6.1.0570 >NUMBER to-number CORE

( ud1 c-addr1 u1 -- ud2 c-addr2 u2 )

ud2 is the unsigned result of converting the characters within the string specified by c-addr1 u1 into digits, using the number in BASE, and adding each into ud1 after multiplying ud1 by the number in BASE. Conversion continues left-to-right until a character that is not convertible, including any "+" or "-", is encountered or the string is entirely converted. c-addr2 is the location of the first unconverted character or the first character past the end of the string if the string was entirely converted. u2 is the number of unconverted characters in the string. An ambiguous condition exists if ud2 overflows during the conversion.

See:

Testing:

CREATE GN-BUF 0 C,
: GN-STRING GN-BUF 1 ;
: GN-CONSUMED GN-BUF CHAR+ 0 ;
: GN' [CHAR] ' WORD CHAR+ C@ GN-BUF C! GN-STRING ;

T{ 0 0 GN' 0' >NUMBER ->         0 0 GN-CONSUMED }T
T{ 0 0 GN' 1' >NUMBER ->         1 0 GN-CONSUMED }T
T{ 1 0 GN' 1' >NUMBER -> BASE @ 1+ 0 GN-CONSUMED }T
\ FOLLOWING SHOULD FAIL TO CONVERT
T{ 0 0 GN' -' >NUMBER ->         0 0 GN-STRING   }T
T{ 0 0 GN' +' >NUMBER ->         0 0 GN-STRING   }T
T{ 0 0 GN' .' >NUMBER ->         0 0 GN-STRING   }T

: >NUMBER-BASED
   BASE @ >R BASE ! >NUMBER R> BASE ! ;

T{ 0 0 GN' 2'       10 >NUMBER-BASED ->  2 0 GN-CONSUMED }T
T{ 0 0 GN' 2'        2 >NUMBER-BASED ->  0 0 GN-STRING   }T
T{ 0 0 GN' F'       10 >NUMBER-BASED ->  F 0 GN-CONSUMED }T
T{ 0 0 GN' G'       10 >NUMBER-BASED ->  0 0 GN-STRING   }T
T{ 0 0 GN' G' MAX-BASE >NUMBER-BASED -> 10 0 GN-CONSUMED }T
T{ 0 0 GN' Z' MAX-BASE >NUMBER-BASED -> 23 0 GN-CONSUMED }T

: GN1 ( UD BASE -- UD' LEN )
   \ UD SHOULD EQUAL UD' AND LEN SHOULD BE ZERO.
   BASE @ >R BASE !
   <# #S #>
   0 0 2SWAP >NUMBER SWAP DROP    \ RETURN LENGTH ONLY
   R> BASE ! ;

T{        0   0        2 GN1 ->        0   0 0 }T
T{ MAX-UINT   0        2 GN1 -> MAX-UINT   0 0 }T
T{ MAX-UINT DUP        2 GN1 -> MAX-UINT DUP 0 }T
T{        0   0 MAX-BASE GN1 ->        0   0 0 }T
T{ MAX-UINT   0 MAX-BASE GN1 -> MAX-UINT   0 0 }T
T{ MAX-UINT DUP MAX-BASE GN1 -> MAX-UINT DUP 0 }T

ContributeContributions

FrancoisLaagelavatar of FrancoisLaagel [262] >NUMBER Test PatternsSuggested Testcase2022-08-28 11:10:27

I am trying to implement >NUMBER on the top of a working 79-STANDARD CONVERT implementation. What I came up with so far is:

: >NUMBER ( ud1 c-addr1 u1 -- ud2 c-addr2 u2 )

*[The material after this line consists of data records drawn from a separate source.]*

-- pv_equiv track=rewrite | github.com/hyusterr/fin_rag | evaluation/metrics.py | get_spans_from_binary_labels
-- ===== SOURCE A (Python) =====
-- def get_spans_from_binary_labels(labels):
--     '''
--     labels: list of binary labels, e.g. [0, 1, 1, 0, 0, 1, 1, 0, ...]
--     '''
--     spans = []
--     tmp = []
--     for i, l in enumerate(labels):
--         if l == 1:
--             tmp.append(i)
--         else:
--             if tmp != []:
--                 spans.append(tmp)
--             tmp = []
--     # deal with the last span
--     if tmp != []:
--         spans.append(tmp)
--
--     if len(spans) == 0:
--         return [(-1, -1)], spans
--     # keep the span as the start and end index (exclude)
--     spans_start_end = [(s[0], s[-1]+1) for s in spans]
--     return spans_start_end, spans
-- ===== SOURCE B (Python) =====
-- def get_spans_from_binary_labels(labels):
--     '''
--     labels: list of binary labels, e.g. [0, 1, 1, 0, 0, 1, 1, 0, ...]
--     '''
--     spans = []
--     i, n = 0, len(labels)
--     while i < n:
--         j = i + 1
--         while j < n and labels[j] == labels[i]:
--             j += 1
--         if labels[i] == 1:
--             spans.append(list(range(i, j)))
--         i = j
--     if not spans:
--         return [(-1, -1)], spans
--     return [(s[0], s[-1] + 1) for s in spans], spans
-- ===== Notes on version B (the rewrite author's own statement) =====
-- stated objective: alternative
-- what changed: Replaces A's element-wise accumulator loop (enumerate with a tmp buffer flushed on non-1 labels) by a two-pointer run scan that peels each maximal run of equal labels at once and emits list(range(i,j)) for runs of 1s.
import Mathlib
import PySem

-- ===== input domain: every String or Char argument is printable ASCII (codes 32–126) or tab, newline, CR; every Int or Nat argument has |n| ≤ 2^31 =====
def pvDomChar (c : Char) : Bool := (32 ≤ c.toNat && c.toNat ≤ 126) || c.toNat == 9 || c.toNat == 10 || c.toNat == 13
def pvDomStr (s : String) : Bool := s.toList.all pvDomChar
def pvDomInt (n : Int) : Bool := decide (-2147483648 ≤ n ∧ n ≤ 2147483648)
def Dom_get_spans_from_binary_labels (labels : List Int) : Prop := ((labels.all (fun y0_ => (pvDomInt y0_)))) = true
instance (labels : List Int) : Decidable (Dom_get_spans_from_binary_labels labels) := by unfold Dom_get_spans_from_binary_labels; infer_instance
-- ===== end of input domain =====

-- B replaces A's element-wise accumulator loop by a two-pointer run scan (alternative decomposition, same cost).


-- ===== PORT A =====
-- one iteration of A's 'for i, l in enumerate(labels)' body, state = (spans, tmp)
def stepA (st : List (List Int) × List Int) (p : Int × Int) : List (List Int) × List Int :=
  if p.2 = 1 then (st.1, st.2 ++ [p.1])
  else if st.2 ≠ [] then (st.1 ++ [st.2], []) else (st.1, [])

def get_spans_from_binary_labels (labels : List Int) : (List (Int × Int)) × List (List Int) :=
  let st := (PySem.List.enumerate labels 0).foldl stepA ([], [])
  let spans := if st.2 ≠ [] then st.1 ++ [st.2] else st.1
  if spans.length = 0 then ([(-1, -1)], spans)
  else
    -- s[0] and s[-1] ported as headD/getLastD: exact here, every collected span is nonempty
    (spans.map (fun s => (s.headD 0, s.getLastD 0 + 1)), spans)

-- ===== PORT B =====
-- Source B's outer while: peel the maximal run of labels equal to labels[i] (the inner while j<n, labels[j]==labels[i] = takeWhile/dropWhile)
def runsB (ls : List Int) (i : Int) : List (List Int) :=
  match ls with
  | [] => []
  | l :: rest =>
    let same := rest.takeWhile (· == l)
    let rest' := rest.dropWhile (· == l)
    let len : Int := (same.length : Int) + 1
    if l = 1 then PySem.List.pyRange i (i + len) 1 :: runsB rest' (i + len)
    else runsB rest' (i + len)
termination_by ls.length
decreasing_by all_goals exact Nat.lt_succ_of_le (List.length_dropWhile_le _ _)

def get_spans_from_binary_labels_alt (labels : List Int) : (List (Int × Int)) × List (List Int) :=
  let spans := runsB labels 0
  if spans = [] then ([(-1, -1)], spans)
  else
    -- s[0] and s[-1] ported as headD/getLastD: exact here, every emitted run is nonempty
    (spans.map (fun s => (s.headD 0, s.getLastD 0 + 1)), spans)

-- ===== PRECONDITION & SPEC =====
def Spec_get_spans_from_binary_labels (labels : List Int) (out : (List (Int × Int)) × List (List Int)) : Prop := out = get_spans_from_binary_labels_alt labels
instance (labels : List Int) (out : (List (Int × Int)) × List (List Int)) : Decidable (Spec_get_spans_from_binary_labels labels out) := by unfold Spec_get_spans_from_binary_labels; infer_instance

-- ===== CLAIM (what is proved, stated in full; the proofs are below) =====
def Claim_equal_get_spans_from_binary_labels : Prop := ∀ (labels : List Int), Dom_get_spans_from_binary_labels labels → Spec_get_spans_from_binary_labels labels (get_spans_from_binary_labels labels)

-- ===== LEMMAS AND PROOFS =====

-- common element-wise characterisation of the list of 1-runs
def S : List Int → Int → List Int → List (List Int)
  | [], _, tmp => if tmp ≠ [] then [tmp] else []
  | l :: ls, i, tmp =>
    if l = 1 then S ls (i + 1) (tmp ++ [i])
    else if tmp ≠ [] then tmp :: S ls (i + 1) [] else S ls (i + 1) []

theorem foldA_eq_S (ls : List Int) : ∀ (i : Int) (spans : List (List Int)) (tmp : List Int),
    (let st := (PySem.List.enumerate ls i).foldl stepA (spans, tmp);
     if st.2 ≠ [] then st.1 ++ [st.2] else st.1) = spans ++ S ls i tmp := by
  induction ls with
  | nil =>
    intro i spans tmp
    simp only [PySem.List.enumerate_nil, List.foldl_nil, S]
    split <;> simp_all
  | cons l ls ih =>
    intro i spans tmp
    rw [PySem.List.enumerate_cons]
    simp only [List.foldl_cons, S, stepA]
    by_cases hl : l = 1
    · simp only [hl]
      exact ih (i + 1) spans (tmp ++ [i])
    · simp only [if_neg hl]
      by_cases ht : tmp = []
      · simp only [ht]
        simpa using ih (i + 1) spans []
      · simp only [ne_eq, ht, not_false_eq_true, if_true]
        rw [ih (i + 1) (spans ++ [tmp]) []]
        simp

theorem S_ones (xs : List Int) : ∀ (i : Int) (tmp ys : List Int), (∀ x ∈ xs, x = 1) →
    S (xs ++ ys) i tmp = S ys (i + xs.length) (tmp ++ PySem.List.pyRange i (i + xs.length) 1) := by
  induction xs with
  | nil => intro i tmp ys _; simp [PySem.List.pyRange_one_eq_nil (by omega : (i:Int) ≤ i)]
  | cons x xs ih =>
    intro i tmp ys h
    have hx : x = 1 := h x (by simp)
    simp only [List.cons_append, S, if_pos hx]
    rw [ih (i + 1) (tmp ++ [i]) ys (fun y hy => h y (by simp [hy]))]
    have hlen : (((x :: xs).length : Nat) : Int) = (xs.length : Int) + 1 := by
      simp only [List.length_cons]; push_cast; ring
    rw [hlen]
    have h1 : i + ((xs.length : Int) + 1) = i + 1 + xs.length := by omega
    rw [h1]
    have hcons : tmp ++ PySem.List.pyRange i (i + 1 + (xs.length : Int)) 1
        = (tmp ++ [i]) ++ PySem.List.pyRange (i + 1) (i + 1 + (xs.length : Int)) 1 := by
      rw [PySem.List.pyRange_one_cons (a := i) (b := i + 1 + (xs.length : Int)) (by omega)]
      simp
    rw [hcons]

theorem S_skip (xs : List Int) : ∀ (i : Int) (ys : List Int), (∀ x ∈ xs, x ≠ 1) →
    S (xs ++ ys) i [] = S ys (i + xs.length) [] := by
  induction xs with
  | nil => intro i ys _; simp
  | cons x xs ih =>
    intro i ys h
    have hx : x ≠ 1 := h x (by simp)
    simp only [List.cons_append, S, if_neg hx, ne_eq, not_true_eq_false, reduceIte]
    rw [ih (i + 1) ys (fun y hy => h y (by simp [hy]))]
    congr 1
    simp only [List.length_cons]
    push_cast
    omega

theorem S_pop (ls : List Int) (i : Int) (tmp : List Int) (htmp : tmp ≠ [])
    (hhead : ∀ l ∈ ls.head?, l ≠ 1) : S ls i tmp = tmp :: S ls i [] := by
  cases ls with
  | nil => simp [S, htmp]
  | cons l rest =>
    have hl : l ≠ 1 := hhead l (by simp)
    simp [S, hl, htmp]

theorem head?_dropWhile_false (p : Int → Bool) (l : List Int) :
    ∀ x ∈ (l.dropWhile p).head?, p x = false := by
  induction l with
  | nil => simp
  | cons a t ih =>
    intro x hx
    rw [List.dropWhile_cons] at hx
    split at hx
    · exact ih x hx
    · simp_all

theorem runsB_eq_S (ls : List Int) (i : Int) : runsB ls i = S ls i [] := by
  match ls with
  | [] => simp [runsB, S]
  | l :: rest =>
    have hsplit : rest.takeWhile (· == l) ++ rest.dropWhile (· == l) = rest :=
      List.takeWhile_append_dropWhile
    have hsame : ∀ x ∈ rest.takeWhile (· == l), x = l := by
      intro x hx
      simpa using List.mem_takeWhile_imp hx
    have hhead : ∀ x ∈ (rest.dropWhile (· == l)).head?, x ≠ l := by
      intro x hx
      have := head?_dropWhile_false (· == l) rest x hx
      simpa using this
    have ihr := runsB_eq_S (rest.dropWhile (· == l))
      (i + (((rest.takeWhile (· == l)).length : Int) + 1))
    rw [runsB]
    by_cases hl : l = 1
    · subst hl
      rw [if_pos rfl, ihr]
      conv_rhs => rw [S, if_pos rfl, List.nil_append, ← hsplit]
      rw [S_ones _ _ _ _ (fun x hx => hsame x hx)]
      have hb : (i : Int) + 1 + ((rest.takeWhile (· == (1:Int))).length : Int)
          = i + (((rest.takeWhile (· == (1:Int))).length : Int) + 1) := by omega
      rw [hb]
      have hcons : ([i] : List Int)
            ++ PySem.List.pyRange (i + 1) (i + (((rest.takeWhile (· == (1:Int))).length : Int) + 1)) 1
          = PySem.List.pyRange i (i + (((rest.takeWhile (· == (1:Int))).length : Int) + 1)) 1 := by
        rw [PySem.List.pyRange_one_cons
          (a := i) (b := i + (((rest.takeWhile (· == (1:Int))).length : Int) + 1)) (by omega)]
        simp
      rw [hcons]
      rw [S_pop (rest.dropWhile (· == (1:Int)))
        (i + (((rest.takeWhile (· == (1:Int))).length : Int) + 1))
        (PySem.List.pyRange i (i + (((rest.takeWhile (· == (1:Int))).length : Int) + 1)) 1)
        (by
          rw [PySem.List.pyRange_one_cons
            (a := i) (b := i + (((rest.takeWhile (· == (1:Int))).length : Int) + 1)) (by omega)]
          simp)
        (fun x hx => hhead x hx)]
    · rw [if_neg hl, ihr]
      conv_rhs => rw [S, if_neg hl]
      simp only [ne_eq, not_true_eq_false, if_false]
      conv_rhs => rw [← hsplit]
      rw [S_skip _ _ _ (fun x hx => by rw [hsame x hx]; exact hl)]
      congr 1
      omega
termination_by ls.length
decreasing_by exact Nat.lt_succ_of_le (List.length_dropWhile_le _ _)

-- ===== VERDICT (by name: the statement is the Claim_ definition above) =====
theorem get_spans_from_binary_labels_spec : Claim_equal_get_spans_from_binary_labels := by
  intro labels _
  unfold Spec_get_spans_from_binary_labels get_spans_from_binary_labels get_spans_from_binary_labels_alt
  simp only []
  have hA := foldA_eq_S labels 0 [] []
  simp only [List.nil_append] at hA
  rw [hA, runsB_eq_S]
  simp only [List.length_eq_zero_iff]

R DUP >R \ S: ud1 c-addr1 R: u1 c-addr1 1- CONVERT \ S: ud2 c-addr2 R: u1 c-addr1 DUP R> - \ S: ud2 c-addr2 c-addr2-c-addr1 R: u1 R> SWAP - ; \ S: ud2 c-addr2 u1-(c-addr2-c-addr1)

But I have a problem with one of the test cases:

T{ 0 0 GN' F' 10 >NUMBER-BASED -> F 0 GN-CONSUMED }T

My interpreter chokes on the F character right after -> because the current BASE is decimal. I think this test pattern is incorrect. Anyone cares to shed tome light on this?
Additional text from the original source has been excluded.